Trezor Hardware-Wallet 2026: Einrichtung für Anfänger & Kryptosicherheit
Wenn Sie Ihre ersten Bitcoins an einer Börse gekauft haben und nur ein Passwort Ihre Coins vor Fremden schützt, wissen Sie bereits, wie angreifbar sich das anfühlt. Die ehrliche Antwort auf die Frage „Wo bewahre ich meine Daten am besten auf?“ hat sich seit zehn Jahren nicht geändert: Speichern Sie die Schlüssel offline auf einem kleinen, dedizierten Gerät und lassen Sie sie niemals wieder mit dem Internet in Berührung kommen. Die Trezor-Wallet war das erste Produkt, das auf diesem Prinzip basierte. Sie ist nach wie vor eines der beiden Geräte, an denen sich die gesamte Branche misst, und Anfang 2026 sieht das Produktangebot völlig anders aus als noch vor einem Jahr.
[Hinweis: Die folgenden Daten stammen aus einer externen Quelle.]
-- pv_equiv track=rewrite | github.com/a1yama1ya/advent-of-code | 2024/day7_1.py | create_all_possible_results
-- ===== SOURCE A (Python) =====
-- def create_all_possible_results(elements: list[list[int]]) -> list[set[int]]:
--     all_possible_results = []
--     for row in elements:
--         possible_results = set()
--         possible_results.add(row[0])
--         for element in row[1:]:
--             new_results = set()
--             for result in possible_results:
--                 new_results.add(result + element)
--                 new_results.add(result * element)
--             possible_results = new_results
--         all_possible_results.append(possible_results)
--     return all_possible_results
-- ===== SOURCE B (Python) =====
-- def _eval_all(acc, rest):
--     # all values reachable by applying + or * left-to-right, in
--     # operator-sequence enumeration order ('+' branch before '*' branch)
--     if not rest:
--         return [acc]
--     e = rest[0]
--     tail = rest[1:]
--     return _eval_all(acc + e, tail) + _eval_all(acc * e, tail)
--
--
-- def create_all_possible_results(elements: list[list[int]]) -> list[set[int]]:
--     return [set(_eval_all(row[0], row[1:])) for row in elements]
-- ===== Notes on version B (the rewrite author's own statement) =====
-- stated objective: alternative
-- what changed: B recursively enumerates every +/* operator sequence per row and evaluates each one left-to-right into a flat list, deduplicating once at the end with set(), instead of A's layer-by-layer expansion of a running deduplicated set.
-- outside the precondition, e.g. on create_all_possible_results([[]]): A raises IndexError, B raises IndexError
import Mathlib
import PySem

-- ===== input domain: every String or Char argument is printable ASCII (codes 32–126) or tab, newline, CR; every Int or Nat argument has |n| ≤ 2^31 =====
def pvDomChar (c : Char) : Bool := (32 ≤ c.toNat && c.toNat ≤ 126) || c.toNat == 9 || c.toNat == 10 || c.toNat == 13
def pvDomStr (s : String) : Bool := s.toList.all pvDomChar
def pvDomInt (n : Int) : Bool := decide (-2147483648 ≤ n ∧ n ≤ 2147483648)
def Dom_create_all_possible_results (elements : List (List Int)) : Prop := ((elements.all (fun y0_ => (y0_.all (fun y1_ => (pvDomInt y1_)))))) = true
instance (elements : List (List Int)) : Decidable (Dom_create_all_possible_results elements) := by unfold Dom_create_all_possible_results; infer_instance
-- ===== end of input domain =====

-- B replaces A's layered reachable-set expansion by a recursive enumeration of all
-- +/* operator sequences per row, evaluated left-to-right and deduplicated once at the end
-- (objective: alternative decomposition, same cost).


-- ===== PORT A =====
-- inner loop: for result in possible_results: add result+element; add result*element
def pvStepA (element : Int) (possible_results : PySem.Set Int) : PySem.Set Int :=
  possible_results.foldl
    (fun new_results result =>
      PySem.Set.add (PySem.Set.add new_results (result + element)) (result * element))
    PySem.Set.empty

def create_all_possible_results (elements : List (List Int)) : List (List Int) :=
  elements.foldl
    (fun all_possible_results row =>
      let possible_results : PySem.Set Int :=
        PySem.Set.add PySem.Set.empty (PySem.List.pyGetD row 0 0)  -- row[0]; total under Pre_
      let possible_results :=
        (PySem.List.slice row (some 1) none).foldl
          (fun possible_results element => pvStepA element possible_results)
          possible_results
      all_possible_results ++ [possible_results])
    []

-- ===== PORT B =====
-- _eval_all: all values reachable by applying + or * left-to-right, '+' branch first
def pvEvalAll (acc : Int) (rest : List Int) : List Int :=
  match rest with
  | [] => [acc]
  | e :: tail => pvEvalAll (acc + e) tail ++ pvEvalAll (acc * e) tail

def create_all_possible_results_alt (elements : List (List Int)) : List (List Int) :=
  elements.map (fun row =>
    PySem.Set.ofList (pvEvalAll (PySem.List.pyGetD row 0 0) (PySem.List.slice row (some 1) none)))

-- ===== PRECONDITION & SPEC =====
-- Pre_ excludes exactly the inputs containing an empty row, where A's row[0] raises IndexError
-- (B raises there too).
def Pre_create_all_possible_results (elements : List (List Int)) : Prop :=
  ∀ row ∈ elements, row ≠ []
instance (elements : List (List Int)) : Decidable (Pre_create_all_possible_results elements) := by
  unfold Pre_create_all_possible_results; infer_instance

def pvWitness_create_all_possible_results : List (List Int) := [[1, 2, 3], [5]]

def Spec_create_all_possible_results (elements : List (List Int)) (out : List (List Int)) : Prop := out = create_all_possible_results_alt elements
instance (elements : List (List Int)) (out : List (List Int)) : Decidable (Spec_create_all_possible_results elements out) := by unfold Spec_create_all_possible_results; infer_instance

-- ===== CLAIM (what is proved, stated in full; the proofs are below) =====
def Claim_equal_create_all_possible_results : Prop := ∀ (elements : List (List Int)), Dom_create_all_possible_results elements → Pre_create_all_possible_results elements → Spec_create_all_possible_results elements (create_all_possible_results elements)

-- ===== LEMMAS AND PROOFS =====

theorem pv_add_of_mem {s : PySem.Set Int} {x : Int} (h : x ∈ s) : PySem.Set.add s x = s := by
  simp [PySem.Set.add, PySem.Set.contains, h]

theorem pv_add_of_not_mem {s : PySem.Set Int} {x : Int} (h : x ∉ s) :
    PySem.Set.add s x = s ++ [x] := by
  simp [PySem.Set.add, PySem.Set.contains, h]

theorem pv_mem_foldl_add {l : List Int} {s : PySem.Set Int} {a : Int} (h : a ∈ s) :
    a ∈ l.foldl PySem.Set.add s := by
  induction l generalizing s with
  | nil => exact h
  | cons x xs ih =>
    exact ih ((PySem.Set.mem_add s x a).mpr (Or.inl h))

theorem pv_mem_foldl_add_left {l : List Int} {s : PySem.Set Int} {a : Int} (h : a ∈ l) :
    a ∈ l.foldl PySem.Set.add s := by
  induction l generalizing s with
  | nil => cases h
  | cons x xs ih =>
    rcases List.mem_cons.mp h with h | h
    · subst h
      simp only [List.foldl_cons]
      exact pv_mem_foldl_add ((PySem.Set.mem_add s a a).mpr (Or.inr rfl))
    · exact ih h

theorem pv_foldl_add_of_subset {l : List Int} {s : PySem.Set Int} (h : ∀ y ∈ l, y ∈ s) :
    l.foldl PySem.Set.add s = s := by
  induction l with
  | nil => rfl
  | cons x xs ih =>
    simp only [List.foldl_cons, pv_add_of_mem (h x (by simp))]
    exact ih (fun y hy => h y (by simp [hy]))

theorem pv_ofList_nodup {l : List Int} (h : l.Nodup) : PySem.Set.ofList l = l := by
  induction l using List.reverseRecOn with
  | nil => rfl
  | append_singleton xs x ih =>
    have hx : x ∉ xs := by
      intro hm
      simp only [List.nodup_append, List.nodup_singleton] at h
      tauto
    simp only [PySem.Set.ofList_eq_foldl, List.foldl_append, List.foldl_cons, List.foldl_nil]
    rw [← PySem.Set.ofList_eq_foldl, ih h.of_append_left]
    rw [pv_add_of_not_mem hx]

-- deduplicating before a flatMap does not change the final deduplicated result
theorem pv_foldl_ofList_flatMap (f : Int → List Int) (xs : List Int) :
    ∀ (t s : PySem.Set Int),
      ((xs.foldl PySem.Set.add t).flatMap f).foldl PySem.Set.add s
        = (xs.flatMap f).foldl PySem.Set.add ((t.flatMap f).foldl PySem.Set.add s) := by
  induction xs with
  | nil => intro t s; simp
  | cons x xs ih =>
    intro t s
    have key : ((PySem.Set.add t x).flatMap f).foldl PySem.Set.add s
        = (f x).foldl PySem.Set.add ((t.flatMap f).foldl PySem.Set.add s) := by
      by_cases hx : x ∈ t
      · rw [pv_add_of_mem hx]
        refine (pv_foldl_add_of_subset ?_).symm
        intro y hy
        exact pv_mem_foldl_add_left (List.mem_flatMap.mpr ⟨x, hx, hy⟩)
      · rw [pv_add_of_not_mem hx]
        simp [List.foldl_append]
    simp only [List.foldl_cons, ih, key, List.flatMap_cons, List.foldl_append]

theorem pv_ofList_ofList_flatMap (f : Int → List Int) (xs : List Int) :
    PySem.Set.ofList ((PySem.Set.ofList xs).flatMap f) = PySem.Set.ofList (xs.flatMap f) := by
  simp only [PySem.Set.ofList_eq_foldl]
  have := pv_foldl_ofList_flatMap f xs [] []
  simpa using this

theorem pv_stepA_eq (e : Int) (l : PySem.Set Int) :
    pvStepA e l = PySem.Set.ofList (l.flatMap (fun r => [r + e, r * e])) := by
  rw [PySem.Set.ofList_eq_foldl]
  show l.foldl _ PySem.Set.empty = _
  have : ∀ (s : PySem.Set Int),
      l.foldl (fun ns r => PySem.Set.add (PySem.Set.add ns (r + e)) (r * e)) s
        = (l.flatMap (fun r => [r + e, r * e])).foldl PySem.Set.add s := by
    induction l with
    | nil => intro s; rfl
    | cons x xs ih => intro s; simp [List.foldl_cons, ih]
  exact this PySem.Set.empty

theorem pv_row_eq (rs : List Int) :
    ∀ (l : PySem.Set Int), l.Nodup →
      rs.foldl (fun possible_results element => pvStepA element possible_results) l
        = PySem.Set.ofList (l.flatMap (fun v => pvEvalAll v rs)) := by
  induction rs with
  | nil =>
    intro l hl
    simpa [pvEvalAll] using (pv_ofList_nodup hl).symm
  | cons e rs ih =>
    intro l hl
    simp only [List.foldl_cons]
    rw [ih (pvStepA e l) (by rw [pv_stepA_eq]; exact PySem.Set.nodup_ofList _)]
    rw [pv_stepA_eq, pv_ofList_ofList_flatMap, List.flatMap_assoc]
    congr 1
    simp [pvEvalAll]

theorem pv_single_row (row : List Int) :
    (PySem.List.slice row (some 1) none).foldl
        (fun possible_results element => pvStepA element possible_results)
        (PySem.Set.add PySem.Set.empty (PySem.List.pyGetD row 0 0))
      = PySem.Set.ofList (pvEvalAll (PySem.List.pyGetD row 0 0) (PySem.List.slice row (some 1) none)) := by
  have hinit : PySem.Set.add PySem.Set.empty (PySem.List.pyGetD row 0 0)
      = [PySem.List.pyGetD row 0 0] := rfl
  rw [hinit, pv_row_eq _ [PySem.List.pyGetD row 0 0] (List.nodup_singleton _)]
  simp

-- ===== VERDICT (by name: the statement is the Claim_ definition above) =====
theorem create_all_possible_results_spec : Claim_equal_create_all_possible_results := by
  intro elements hdom hpre
  unfold Spec_create_all_possible_results create_all_possible_results create_all_possible_results_alt
  induction elements using List.reverseRecOn with
  | nil => rfl
  | append_singleton xs row ih =>
    have hdx : Dom_create_all_possible_results xs := by
      unfold Dom_create_all_possible_results at hdom ⊢
      simp only [List.all_append] at hdom
      exact (Bool.and_eq_true_iff.mp hdom).1
    have hpx : Pre_create_all_possible_results xs :=
      fun r hr => hpre r (List.mem_append_left _ hr)
    simp only [List.foldl_append, List.map_append, List.foldl_cons, List.foldl_nil,
      List.map_cons, List.map_nil]
    rw [ih hdx hpx, pv_single_row row]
Dieser Leitfaden erklärt Einsteigern die Funktionsweise einer Trezor-Hardware-Wallet, stellt die aktuelle Produktpalette von 2026 vor, beschreibt den Einrichtungsprozess Schritt für Schritt, erläutert häufige Fehler bei der Krypto-Sicherheit (Seed-Phrase, PIN, Passphrase) und beleuchtet die Geschichte vergangener Sicherheitslücken. Ich würde diesen Artikel einem Freund empfehlen, der seine Kryptowährungen von Coinbase abziehen möchte, aber nicht weiß, wo er anfangen soll.
Was ist die Trezor Hardware-Wallet und warum sollte man sie verwenden?
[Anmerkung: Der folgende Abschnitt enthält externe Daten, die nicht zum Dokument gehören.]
-- pv_equiv track=rewrite | github.com/donutloop/hackerrank | validating-uid.py | validateUID
-- ===== SOURCE A (Python) =====
-- def validateUID(s):
--
--     if len(s) != 10:
--         return False
--
--     upperCaseCount = 0
--     digitCount = 0
--     chars = dict()
--     for char in s:
--         if char in chars:
--             return False
--
--         if ord(char) >= 65 and ord(char) <= 90:
--             upperCaseCount = upperCaseCount + 1
--         elif ord(char) >= 97 and ord(char) <= 122:
--             pass
--         elif ord(char) >= 48 and ord(char) <= 57:
--             digitCount = digitCount + 1
--         else:
--
--             return False
--         chars[char] = True
--
--     return digitCount >= 3 and upperCaseCount >= 2
-- ===== SOURCE B (Python) =====
-- def validateUID(s):
--     if len(s) != 10:
--         return False
--     if len(set(s)) != 10:
--         return False
--     if any(not ('0' <= c <= '9' or 'A' <= c <= 'Z' or 'a' <= c <= 'z') for c in s):
--         return False
--     upper = sum(1 for c in s if 'A' <= c <= 'Z')
--     digits = sum(1 for c in s if '0' <= c <= '9')
--     return digits >= 3 and upper >= 2
-- ===== Notes on version B (the rewrite author's own statement) =====
-- stated objective: simpler
-- what changed: Replaces A's single fused loop that threads a seen-chars dict and two counters with early returns by independent whole-string checks: a set-cardinality duplicate test, an all-alphanumeric pass, and two separate counting passes.
import Mathlib
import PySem

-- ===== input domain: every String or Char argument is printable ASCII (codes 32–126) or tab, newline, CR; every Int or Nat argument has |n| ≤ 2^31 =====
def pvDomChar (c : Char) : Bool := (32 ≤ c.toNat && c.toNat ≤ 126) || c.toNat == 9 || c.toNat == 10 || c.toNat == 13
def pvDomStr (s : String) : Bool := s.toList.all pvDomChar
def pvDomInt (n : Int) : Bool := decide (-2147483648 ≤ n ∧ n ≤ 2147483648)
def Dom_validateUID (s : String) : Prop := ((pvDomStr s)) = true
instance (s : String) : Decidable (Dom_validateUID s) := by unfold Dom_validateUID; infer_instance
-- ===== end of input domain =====

-- B replaces A's single fused loop (seen-chars dict + two counters + early returns) by
-- independent whole-string checks: set-cardinality duplicate test, an all-alphanumeric
-- pass, and two separate counting passes (objective: simpler).

-- ===== PORT A =====
-- the 'for char in s' loop of A: state = (upperCaseCount, digitCount, chars); early 'return False' = result false
def validateUIDLoop : List Char → Int → Int → PySem.Dict Char Bool → Bool
  | [], upperCaseCount, digitCount, _ => decide (3 ≤ digitCount) && decide (2 ≤ upperCaseCount)
  | char :: rest, upperCaseCount, digitCount, chars =>
    if chars.contains char then false
    else if 65 ≤ char.toNat && char.toNat ≤ 90 then
      validateUIDLoop rest (upperCaseCount + 1) digitCount (chars.insert char true)
    else if 97 ≤ char.toNat && char.toNat ≤ 122 then
      validateUIDLoop rest upperCaseCount digitCount (chars.insert char true)
    else if 48 ≤ char.toNat && char.toNat ≤ 57 then
      validateUIDLoop rest upperCaseCount (digitCount + 1) (chars.insert char true)
    else false

def validateUID (s : String) : Bool :=
  if s.toList.length ≠ 10 then false
  else validateUIDLoop s.toList 0 0 PySem.Dict.empty

-- ===== PORT B =====
def isUidAlnum (c : Char) : Bool :=
  ('0' ≤ c && c ≤ '9') || ('A' ≤ c && c ≤ 'Z') || ('a' ≤ c && c ≤ 'z')

def validateUID_alt (s : String) : Bool :=
  let l := s.toList
  if l.length ≠ 10 then false
  else if (PySem.Set.ofList l).length ≠ 10 then false
  else if l.any (fun c => !(isUidAlnum c)) then false
  else
    let upper : Int := ((l.filter (fun c => 'A' ≤ c && c ≤ 'Z')).length : Int)
    let digits : Int := ((l.filter (fun c => '0' ≤ c && c ≤ '9')).length : Int)
    decide (3 ≤ digits) && decide (2 ≤ upper)

-- ===== PRECONDITION & SPEC =====
def Spec_validateUID (s : String) (out : Bool) : Prop := out = validateUID_alt s
instance (s : String) (out : Bool) : Decidable (Spec_validateUID s out) := by unfold Spec_validateUID; infer_instance

-- ===== CLAIM (what is proved, stated in full; the proofs are below) =====
def Claim_equal_validateUID : Prop := ∀ (s : String), Dom_validateUID s → Spec_validateUID s (validateUID s)

-- ===== LEMMAS AND PROOFS =====
theorem char_le_iff (a b : Char) : (a ≤ b) ↔ (a.toNat ≤ b.toNat) := by
  rw [Char.le_def, UInt32.le_iff_toNat_le]; rfl

theorem isUp_eq (c : Char) : (65 ≤ c.toNat && c.toNat ≤ 90) = ('A' ≤ c && c ≤ 'Z') := by
  simp [char_le_iff]

theorem isDig_eq (c : Char) : (48 ≤ c.toNat && c.toNat ≤ 57) = ('0' ≤ c && c ≤ '9') := by
  simp [char_le_iff]

theorem isLow_eq (c : Char) : (97 ≤ c.toNat && c.toNat ≤ 122) = ('a' ≤ c && c ≤ 'z') := by
  simp [char_le_iff]

theorem ofList_length_lt (l : List Char) (h : ¬ l.Nodup) :
    (PySem.Set.ofList l).length < l.length := by
  induction l with
  | nil => simp at h
  | cons x xs ih =>
    rw [PySem.Set.ofList_cons]
    rw [List.nodup_cons, not_and_or] at h
    have hle := PySem.Set.length_ofList_le xs
    rcases h with hx | hnd
    · push Not at hx
      have hx' : x ∈ PySem.Set.ofList xs := (PySem.Set.mem_ofList xs x).mpr hx
      have : ((PySem.Set.ofList xs).discard x).length < (PySem.Set.ofList xs).length := by
        unfold PySem.Set.discard
        exact List.length_filter_lt_length_iff_exists.mpr ⟨x, hx', by simp⟩
      simp only [List.length_cons]
      omega
    · have h1 := ih hnd
      have h2 : ((PySem.Set.ofList xs).discard x).length ≤ (PySem.Set.ofList xs).length :=
        List.length_filter_le _ _
      simp only [List.length_cons]
      omega

theorem ofList_length_eq_iff (l : List Char) :
    (PySem.Set.ofList l).length = l.length ↔ l.Nodup := by
  constructor
  · intro h
    by_contra hnd
    exact absurd h (Nat.ne_of_lt (ofList_length_lt l hnd))
  · intro h; rw [PySem.Set.ofList_eq_self_of_nodup _ h]

theorem loop_true_iff (l : List Char) (u d : Int) (chars : PySem.Dict Char Bool) :
    validateUIDLoop l u d chars = true ↔
      ((∀ c ∈ l, chars.contains c = false) ∧ l.Nodup ∧ (∀ c ∈ l, isUidAlnum c = true)
        ∧ 3 ≤ d + ((l.filter (fun c => '0' ≤ c && c ≤ '9')).length : Int)
        ∧ 2 ≤ u + ((l.filter (fun c => 'A' ≤ c && c ≤ 'Z')).length : Int)) := by
  induction l generalizing u d chars with
  | nil => simp [validateUIDLoop]
  | cons char rest ih =>
    rw [validateUIDLoop, isUp_eq, isLow_eq, isDig_eq]
    by_cases hc : chars.contains char = true
    · simp only [hc, if_true]
      constructor
      · intro h; exact absurd h (by simp)
      · rintro ⟨hall, -⟩
        exact absurd (hall char (by simp)) (by simp [hc])
    · rw [Bool.not_eq_true] at hc
      have hins : ∀ c ∈ rest, ((chars.insert char true).contains c = false)
          ↔ (¬ c = char ∧ chars.contains c = false) := by
        intro c _
        rw [PySem.Dict.contains_insert]
        simp
      by_cases hu : ('A' ≤ char && char ≤ 'Z') = true
      · have hnd : ('0' ≤ char && char ≤ '9') = false := by
          revert hu; simp [char_le_iff]
          intro h1 h2
          have : ('9').toNat < ('A').toNat := by decide
          omega
        simp only [hc, hu, Bool.false_eq_true, if_false, if_true, ih]
        constructor
        · rintro ⟨hall, hnod, haln, hd, hup⟩
          refine ⟨?_, ?_, ?_, ?_, ?_⟩
          · intro c hcm
            rcases List.mem_cons.mp hcm with rfl | hm
            · exact hc
            · exact ((hins c hm).mp (hall c hm)).2
          · rw [List.nodup_cons]
            exact ⟨fun hmem => ((hins char hmem).mp (hall char hmem)).1 rfl, hnod⟩
          · intro c hcm
            rcases List.mem_cons.mp hcm with rfl | hm
            · simp [isUidAlnum, hu]
            · exact haln c hm
          · simpa [List.filter_cons, hnd] using hd
          · simp only [List.filter_cons, hu, if_true, List.length_cons] at *
            push_cast at *
            omega
        · rintro ⟨hall, hnod, haln, hd, hup⟩
          rw [List.nodup_cons] at hnod
          refine ⟨?_, hnod.2, fun c hm => haln c (by simp [hm]), ?_, ?_⟩
          · intro c hm
            exact (hins c hm).mpr ⟨fun he => hnod.1 (he ▸ hm), hall c (by simp [hm])⟩
          · simpa [List.filter_cons, hnd] using hd
          · simp only [List.filter_cons, hu, if_true, List.length_cons] at hup
            push_cast at *
            omega
      · by_cases hl : ('a' ≤ char && char ≤ 'z') = true
        · simp only [hc, hu, hl, Bool.false_eq_true, if_false, if_true, ih]
          have hnd : ('0' ≤ char && char ≤ '9') = false := by
            revert hl; simp [char_le_iff]
            intro h1 h2
            have : ('9').toNat < ('a').toNat := by decide
            omega
          constructor
          · rintro ⟨hall, hnod, haln, hd, hup⟩
            refine ⟨?_, ?_, ?_, ?_, ?_⟩
            · intro c hcm
              rcases List.mem_cons.mp hcm with rfl | hm
              · exact hc
              · exact ((hins c hm).mp (hall c hm)).2
            · rw [List.nodup_cons]
              exact ⟨fun hmem => ((hins char hmem).mp (hall char hmem)).1 rfl, hnod⟩
            · intro c hcm
              rcases List.mem_cons.mp hcm with rfl | hm
              · simp [isUidAlnum, hl]
              · exact haln c hm
            · simpa [List.filter_cons, hnd] using hd
            · simpa [List.filter_cons, hu] using hup
          · rintro ⟨hall, hnod, haln, hd, hup⟩
            rw [List.nodup_cons] at hnod
            refine ⟨?_, hnod.2, fun c hm => haln c (by simp [hm]), ?_, ?_⟩
            · intro c hm
              exact (hins c hm).mpr ⟨fun he => hnod.1 (he ▸ hm), hall c (by simp [hm])⟩
            · simpa [List.filter_cons, hnd] using hd
            · simpa [List.filter_cons, hu] using hup
        · by_cases hdg : ('0' ≤ char && char ≤ '9') = true
          · simp only [hc, hu, hl, hdg, Bool.false_eq_true, if_false, if_true, ih]
            constructor
            · rintro ⟨hall, hnod, haln, hd, hup⟩
              refine ⟨?_, ?_, ?_, ?_, ?_⟩
              · intro c hcm
                rcases List.mem_cons.mp hcm with rfl | hm
                · exact hc
                · exact ((hins c hm).mp (hall c hm)).2
              · rw [List.nodup_cons]
                exact ⟨fun hmem => ((hins char hmem).mp (hall char hmem)).1 rfl, hnod⟩
              · intro c hcm
                rcases List.mem_cons.mp hcm with rfl | hm
                · simp [isUidAlnum, hdg]
                · exact haln c hm
              · simp only [List.filter_cons, hdg, if_true, List.length_cons] at *
                push_cast at *
                omega
              · simpa [List.filter_cons, hu] using hup
            · rintro ⟨hall, hnod, haln, hd, hup⟩
              rw [List.nodup_cons] at hnod
              refine ⟨?_, hnod.2, fun c hm => haln c (by simp [hm]), ?_, ?_⟩
              · intro c hm
                exact (hins c hm).mpr ⟨fun he => hnod.1 (he ▸ hm), hall c (by simp [hm])⟩
              · simp only [List.filter_cons, hdg, if_true, List.length_cons] at hd
                push_cast at *
                omega
              · simpa [List.filter_cons, hu] using hup
          · simp only [hc, hu, hl, hdg, Bool.false_eq_true, if_false]
            constructor
            · intro h; exact absurd h (by simp)
            · rintro ⟨-, -, haln, -⟩
              have := haln char (by simp)
              rw [isUidAlnum] at this
              simp [hu, hl, hdg] at this

-- ===== VERDICT (by name: the statement is the Claim_ definition above) =====
theorem validateUID_spec : Claim_equal_validateUID := by
  intro s _
  unfold Spec_validateUID validateUID validateUID_alt
  set l := s.toList with hl
  by_cases hlen : l.length = 10
  · simp only [hlen, ne_eq, not_true_eq_false, if_false]
    by_cases hnod : l.Nodup
    · have hset : (PySem.Set.ofList l).length = 10 := by
        rw [← hlen]; exact (ofList_length_eq_iff l).mpr hnod
      by_cases haln : ∀ c ∈ l, isUidAlnum c = true
      · have hany : (l.any fun c => !(isUidAlnum c)) = false := by
          simp [List.any_eq_false]; exact haln
        simp only [hset, hany, not_true_eq_false, if_false, Bool.false_eq_true]
        rw [Bool.eq_iff_iff, loop_true_iff]
        constructor
        · rintro ⟨-, -, -, hd, hup⟩
          simp only [Bool.and_eq_true, decide_eq_true_eq]
          constructor <;> [skip; skip] <;> omega
        · intro h
          simp only [Bool.and_eq_true, decide_eq_true_eq] at h
          exact ⟨fun c _ => PySem.Dict.contains_empty c, hnod, haln, by omega, by omega⟩
      · have hany : (l.any fun c => !(isUidAlnum c)) = true := by
          simp only [List.any_eq_true]
          push Not at haln
          obtain ⟨c, hm, hcn⟩ := haln
          exact ⟨c, hm, by simp [hcn]⟩
        simp only [hset, hany, not_true_eq_false, if_false, if_true]
        rw [Bool.eq_iff_iff, loop_true_iff]
        simp only [Bool.false_eq_true, iff_false]
        rintro ⟨-, -, h3, -⟩
        push Not at haln
        obtain ⟨c, hm, hcn⟩ := haln
        exact hcn (h3 c hm)
    · have hset : ¬ (PySem.Set.ofList l).length = 10 := by
        have := ofList_length_lt l hnod
        omega
      simp only [hset, not_false_eq_true, if_true]
      rw [Bool.eq_iff_iff, loop_true_iff]
      simp only [Bool.false_eq_true, iff_false]
      rintro ⟨-, h2, -⟩
      exact hnod h2
  · simp [hlen]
Lässt man das Marketing außer Acht, ist eine Trezor-Hardware-Wallet nichts anderes als ein winziger, spezialisierter Computer mit nur einer Aufgabe: Ihre privaten Schlüssel sicher zu speichern, sodass Ihr Laptop keinen Zugriff darauf hat, und Transaktionen nur dann zu signieren, wenn Sie dies explizit anordnen. Die Schlüssel werden auf dem Gerät gespeichert, bleiben dort und werden niemals entfernt, nicht einmal, wenn Sie es per USB anschließen. Jegliche unerwünschte Software, die möglicherweise unbemerkt im Hintergrund Ihres Hauptcomputers läuft (ein Keylogger, ein Tool zum Kopieren der Zwischenablage, eine geleakte Browsererweiterung), hat keinen Zugriff auf diese Schlüssel, da der Chip, der sie speichert, so konzipiert ist, dass er Anfragen kategorisch ablehnt.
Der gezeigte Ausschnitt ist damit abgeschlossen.